_Provided data_

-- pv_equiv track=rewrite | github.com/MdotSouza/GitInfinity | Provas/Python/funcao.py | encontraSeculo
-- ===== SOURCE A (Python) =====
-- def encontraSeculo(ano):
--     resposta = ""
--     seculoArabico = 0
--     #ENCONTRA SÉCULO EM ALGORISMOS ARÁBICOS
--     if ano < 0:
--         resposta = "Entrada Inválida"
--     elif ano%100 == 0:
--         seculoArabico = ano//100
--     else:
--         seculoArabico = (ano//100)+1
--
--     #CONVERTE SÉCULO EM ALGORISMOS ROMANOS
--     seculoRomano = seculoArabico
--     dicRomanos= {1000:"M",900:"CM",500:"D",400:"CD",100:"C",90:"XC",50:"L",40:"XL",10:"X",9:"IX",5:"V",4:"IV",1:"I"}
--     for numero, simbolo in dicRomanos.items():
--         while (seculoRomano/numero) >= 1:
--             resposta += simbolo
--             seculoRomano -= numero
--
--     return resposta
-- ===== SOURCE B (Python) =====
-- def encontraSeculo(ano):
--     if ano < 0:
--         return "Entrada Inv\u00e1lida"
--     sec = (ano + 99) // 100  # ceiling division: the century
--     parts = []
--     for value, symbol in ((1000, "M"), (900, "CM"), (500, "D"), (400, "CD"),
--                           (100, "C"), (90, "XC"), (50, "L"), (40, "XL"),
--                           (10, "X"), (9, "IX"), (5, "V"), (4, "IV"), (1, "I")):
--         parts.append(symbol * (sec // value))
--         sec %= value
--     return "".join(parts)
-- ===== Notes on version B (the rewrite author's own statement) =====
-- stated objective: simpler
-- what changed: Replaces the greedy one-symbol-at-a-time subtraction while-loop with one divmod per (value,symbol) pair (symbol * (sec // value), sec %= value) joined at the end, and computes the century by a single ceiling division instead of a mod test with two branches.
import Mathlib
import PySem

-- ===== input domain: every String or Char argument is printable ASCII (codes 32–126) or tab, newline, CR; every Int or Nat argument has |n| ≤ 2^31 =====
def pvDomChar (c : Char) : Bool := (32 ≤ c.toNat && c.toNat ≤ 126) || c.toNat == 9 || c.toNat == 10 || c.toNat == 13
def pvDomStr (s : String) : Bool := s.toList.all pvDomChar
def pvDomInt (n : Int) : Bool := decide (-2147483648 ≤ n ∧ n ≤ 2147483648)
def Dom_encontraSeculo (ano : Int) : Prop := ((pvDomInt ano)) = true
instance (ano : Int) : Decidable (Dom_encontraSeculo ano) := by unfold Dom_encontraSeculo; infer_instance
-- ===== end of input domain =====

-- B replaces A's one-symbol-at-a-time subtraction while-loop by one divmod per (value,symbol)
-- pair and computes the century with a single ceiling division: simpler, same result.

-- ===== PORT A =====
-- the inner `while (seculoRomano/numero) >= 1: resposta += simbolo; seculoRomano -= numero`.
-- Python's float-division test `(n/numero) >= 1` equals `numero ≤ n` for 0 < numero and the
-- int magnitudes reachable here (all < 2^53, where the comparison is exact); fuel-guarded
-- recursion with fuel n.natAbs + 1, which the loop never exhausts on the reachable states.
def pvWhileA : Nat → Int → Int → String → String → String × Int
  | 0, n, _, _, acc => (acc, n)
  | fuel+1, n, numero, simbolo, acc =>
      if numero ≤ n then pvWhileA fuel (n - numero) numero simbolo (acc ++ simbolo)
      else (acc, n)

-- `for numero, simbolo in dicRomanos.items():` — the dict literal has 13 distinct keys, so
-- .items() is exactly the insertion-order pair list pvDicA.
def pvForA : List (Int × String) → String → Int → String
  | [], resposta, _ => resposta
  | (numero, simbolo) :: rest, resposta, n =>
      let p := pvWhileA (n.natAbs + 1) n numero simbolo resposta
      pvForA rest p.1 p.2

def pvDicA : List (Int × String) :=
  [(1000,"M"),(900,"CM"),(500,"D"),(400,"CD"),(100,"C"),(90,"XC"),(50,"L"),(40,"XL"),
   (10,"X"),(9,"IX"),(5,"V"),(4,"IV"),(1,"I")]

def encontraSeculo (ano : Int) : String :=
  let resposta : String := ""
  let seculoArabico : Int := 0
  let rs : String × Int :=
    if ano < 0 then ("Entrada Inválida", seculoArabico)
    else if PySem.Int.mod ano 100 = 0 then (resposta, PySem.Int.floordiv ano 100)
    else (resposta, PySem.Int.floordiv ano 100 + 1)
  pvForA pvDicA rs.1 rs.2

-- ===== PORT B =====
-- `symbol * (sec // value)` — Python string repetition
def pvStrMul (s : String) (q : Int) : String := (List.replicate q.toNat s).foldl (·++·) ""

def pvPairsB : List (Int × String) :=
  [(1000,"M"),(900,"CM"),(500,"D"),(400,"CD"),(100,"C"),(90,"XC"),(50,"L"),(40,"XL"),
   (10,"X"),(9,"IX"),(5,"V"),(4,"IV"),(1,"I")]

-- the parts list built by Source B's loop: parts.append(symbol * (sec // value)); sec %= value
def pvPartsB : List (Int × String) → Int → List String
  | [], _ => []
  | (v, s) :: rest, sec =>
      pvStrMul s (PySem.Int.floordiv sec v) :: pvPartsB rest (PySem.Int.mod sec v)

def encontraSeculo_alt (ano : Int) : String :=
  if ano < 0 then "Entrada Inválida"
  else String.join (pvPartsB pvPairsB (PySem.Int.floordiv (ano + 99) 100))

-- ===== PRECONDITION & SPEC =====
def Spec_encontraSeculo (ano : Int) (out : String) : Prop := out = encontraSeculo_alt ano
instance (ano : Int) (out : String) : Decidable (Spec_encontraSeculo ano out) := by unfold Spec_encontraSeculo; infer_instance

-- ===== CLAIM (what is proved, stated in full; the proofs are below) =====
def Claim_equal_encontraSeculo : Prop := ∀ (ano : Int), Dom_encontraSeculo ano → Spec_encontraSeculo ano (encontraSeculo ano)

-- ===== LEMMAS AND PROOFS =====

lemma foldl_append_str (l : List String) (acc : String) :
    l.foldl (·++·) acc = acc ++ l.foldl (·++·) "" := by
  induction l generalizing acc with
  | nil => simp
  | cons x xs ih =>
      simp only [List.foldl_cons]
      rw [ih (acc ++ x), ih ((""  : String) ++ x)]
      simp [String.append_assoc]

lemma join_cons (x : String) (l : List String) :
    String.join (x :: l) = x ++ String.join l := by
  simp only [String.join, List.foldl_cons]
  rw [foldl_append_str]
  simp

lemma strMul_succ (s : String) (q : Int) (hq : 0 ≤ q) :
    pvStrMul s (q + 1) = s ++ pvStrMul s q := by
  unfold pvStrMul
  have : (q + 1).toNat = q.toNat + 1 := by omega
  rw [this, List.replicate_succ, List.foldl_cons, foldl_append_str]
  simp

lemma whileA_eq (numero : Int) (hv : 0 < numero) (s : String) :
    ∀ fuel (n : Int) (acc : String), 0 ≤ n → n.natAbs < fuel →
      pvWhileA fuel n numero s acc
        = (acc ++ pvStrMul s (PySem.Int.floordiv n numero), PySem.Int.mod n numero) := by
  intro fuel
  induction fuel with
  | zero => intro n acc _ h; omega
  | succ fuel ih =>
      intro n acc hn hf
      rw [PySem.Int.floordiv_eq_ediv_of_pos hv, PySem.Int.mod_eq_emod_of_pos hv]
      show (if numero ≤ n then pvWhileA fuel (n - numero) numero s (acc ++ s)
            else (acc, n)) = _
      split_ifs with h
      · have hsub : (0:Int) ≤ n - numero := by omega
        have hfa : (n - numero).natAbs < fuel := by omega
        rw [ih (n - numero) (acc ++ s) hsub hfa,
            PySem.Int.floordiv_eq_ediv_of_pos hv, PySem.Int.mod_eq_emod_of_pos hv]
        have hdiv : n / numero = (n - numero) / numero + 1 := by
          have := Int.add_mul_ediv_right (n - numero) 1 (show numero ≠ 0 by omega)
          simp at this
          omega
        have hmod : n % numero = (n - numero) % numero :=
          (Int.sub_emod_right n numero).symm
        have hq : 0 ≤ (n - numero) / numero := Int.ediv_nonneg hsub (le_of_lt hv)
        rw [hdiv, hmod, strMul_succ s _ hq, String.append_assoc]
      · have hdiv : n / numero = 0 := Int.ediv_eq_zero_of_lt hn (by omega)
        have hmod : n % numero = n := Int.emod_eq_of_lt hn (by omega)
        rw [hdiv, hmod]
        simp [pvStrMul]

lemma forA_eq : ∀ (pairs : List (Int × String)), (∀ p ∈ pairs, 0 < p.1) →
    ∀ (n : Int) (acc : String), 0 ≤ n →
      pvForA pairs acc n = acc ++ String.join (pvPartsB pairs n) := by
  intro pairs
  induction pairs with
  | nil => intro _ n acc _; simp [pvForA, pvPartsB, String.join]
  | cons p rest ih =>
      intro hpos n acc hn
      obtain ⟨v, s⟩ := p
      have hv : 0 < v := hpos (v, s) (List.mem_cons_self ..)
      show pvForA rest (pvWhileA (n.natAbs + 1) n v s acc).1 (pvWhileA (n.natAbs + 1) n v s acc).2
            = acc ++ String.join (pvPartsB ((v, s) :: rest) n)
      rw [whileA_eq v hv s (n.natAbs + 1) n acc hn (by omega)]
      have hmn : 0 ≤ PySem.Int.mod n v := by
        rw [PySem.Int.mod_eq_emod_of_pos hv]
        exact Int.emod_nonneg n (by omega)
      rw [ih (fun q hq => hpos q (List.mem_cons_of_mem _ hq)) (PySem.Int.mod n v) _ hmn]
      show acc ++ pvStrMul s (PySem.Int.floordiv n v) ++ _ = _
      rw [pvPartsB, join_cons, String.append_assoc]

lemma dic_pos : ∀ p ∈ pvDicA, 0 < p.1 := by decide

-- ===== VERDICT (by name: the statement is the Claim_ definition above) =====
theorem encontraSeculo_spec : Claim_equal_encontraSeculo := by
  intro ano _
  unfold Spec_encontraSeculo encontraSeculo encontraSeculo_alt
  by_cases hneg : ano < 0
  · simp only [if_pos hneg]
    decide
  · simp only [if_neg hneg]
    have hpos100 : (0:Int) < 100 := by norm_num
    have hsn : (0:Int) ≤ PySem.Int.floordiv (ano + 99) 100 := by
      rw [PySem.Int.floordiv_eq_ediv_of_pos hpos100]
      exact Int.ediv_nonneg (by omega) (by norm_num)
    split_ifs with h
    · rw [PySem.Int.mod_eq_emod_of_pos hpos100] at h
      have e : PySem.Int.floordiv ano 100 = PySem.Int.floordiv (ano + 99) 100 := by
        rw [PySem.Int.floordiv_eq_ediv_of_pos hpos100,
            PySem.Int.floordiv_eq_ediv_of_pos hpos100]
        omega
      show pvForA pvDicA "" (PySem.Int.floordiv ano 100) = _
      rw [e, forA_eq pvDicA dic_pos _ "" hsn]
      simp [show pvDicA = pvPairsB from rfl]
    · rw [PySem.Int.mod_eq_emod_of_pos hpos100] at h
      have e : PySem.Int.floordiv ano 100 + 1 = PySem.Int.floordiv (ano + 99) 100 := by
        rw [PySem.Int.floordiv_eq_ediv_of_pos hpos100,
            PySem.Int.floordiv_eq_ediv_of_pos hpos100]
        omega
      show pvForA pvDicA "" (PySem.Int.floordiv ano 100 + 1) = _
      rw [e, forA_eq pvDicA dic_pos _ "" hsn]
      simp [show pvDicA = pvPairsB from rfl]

_Work request_
Please copy only these lines, exactly: the first line of the records through the line containing "def Dom_encontraSeculo (ano", ends included.

_Response_
-- pv_equiv track=rewrite | github.com/MdotSouza/GitInfinity | Provas/Python/funcao.py | encontraSeculo
-- ===== SOURCE A (Python) =====
-- def encontraSeculo(ano):
--     resposta = ""
--     seculoArabico = 0
--     #ENCONTRA SÉCULO EM ALGORISMOS ARÁBICOS
--     if ano < 0:
--         resposta = "Entrada Inválida"
--     elif ano%100 == 0:
--         seculoArabico = ano//100
--     else:
--         seculoArabico = (ano//100)+1
--
--     #CONVERTE SÉCULO EM ALGORISMOS ROMANOS
--     seculoRomano = seculoArabico
--     dicRomanos= {1000:"M",900:"CM",500:"D",400:"CD",100:"C",90:"XC",50:"L",40:"XL",10:"X",9:"IX",5:"V",4:"IV",1:"I"}
--     for numero, simbolo in dicRomanos.items():
--         while (seculoRomano/numero) >= 1:
--             resposta += simbolo
--             seculoRomano -= numero
--
--     return resposta
-- ===== SOURCE B (Python) =====
-- def encontraSeculo(ano):
--     if ano < 0:
--         return "Entrada Inv\u00e1lida"
--     sec = (ano + 99) // 100  # ceiling division: the century
--     parts = []
--     for value, symbol in ((1000, "M"), (900, "CM"), (500, "D"), (400, "CD"),
--                           (100, "C"), (90, "XC"), (50, "L"), (40, "XL"),
--                           (10, "X"), (9, "IX"), (5, "V"), (4, "IV"), (1, "I")):
--         parts.append(symbol * (sec // value))
--         sec %= value
--     return "".join(parts)
-- ===== Notes on version B (the rewrite author's own statement) =====
-- stated objective: simpler
-- what changed: Replaces the greedy one-symbol-at-a-time subtraction while-loop with one divmod per (value,symbol) pair (symbol * (sec // value), sec %= value) joined at the end, and computes the century by a single ceiling division instead of a mod test with two branches.
import Mathlib
import PySem

-- ===== input domain: every String or Char argument is printable ASCII (codes 32–126) or tab, newline, CR; every Int or Nat argument has |n| ≤ 2^31 =====
def pvDomChar (c : Char) : Bool := (32 ≤ c.toNat && c.toNat ≤ 126) || c.toNat == 9 || c.toNat == 10 || c.toNat == 13
def pvDomStr (s : String) : Bool := s.toList.all pvDomChar
def pvDomInt (n : Int) : Bool := decide (-2147483648 ≤ n ∧ n ≤ 2147483648)
def Dom_encontraSeculo (ano : Int) : Prop := ((pvDomInt ano)) = true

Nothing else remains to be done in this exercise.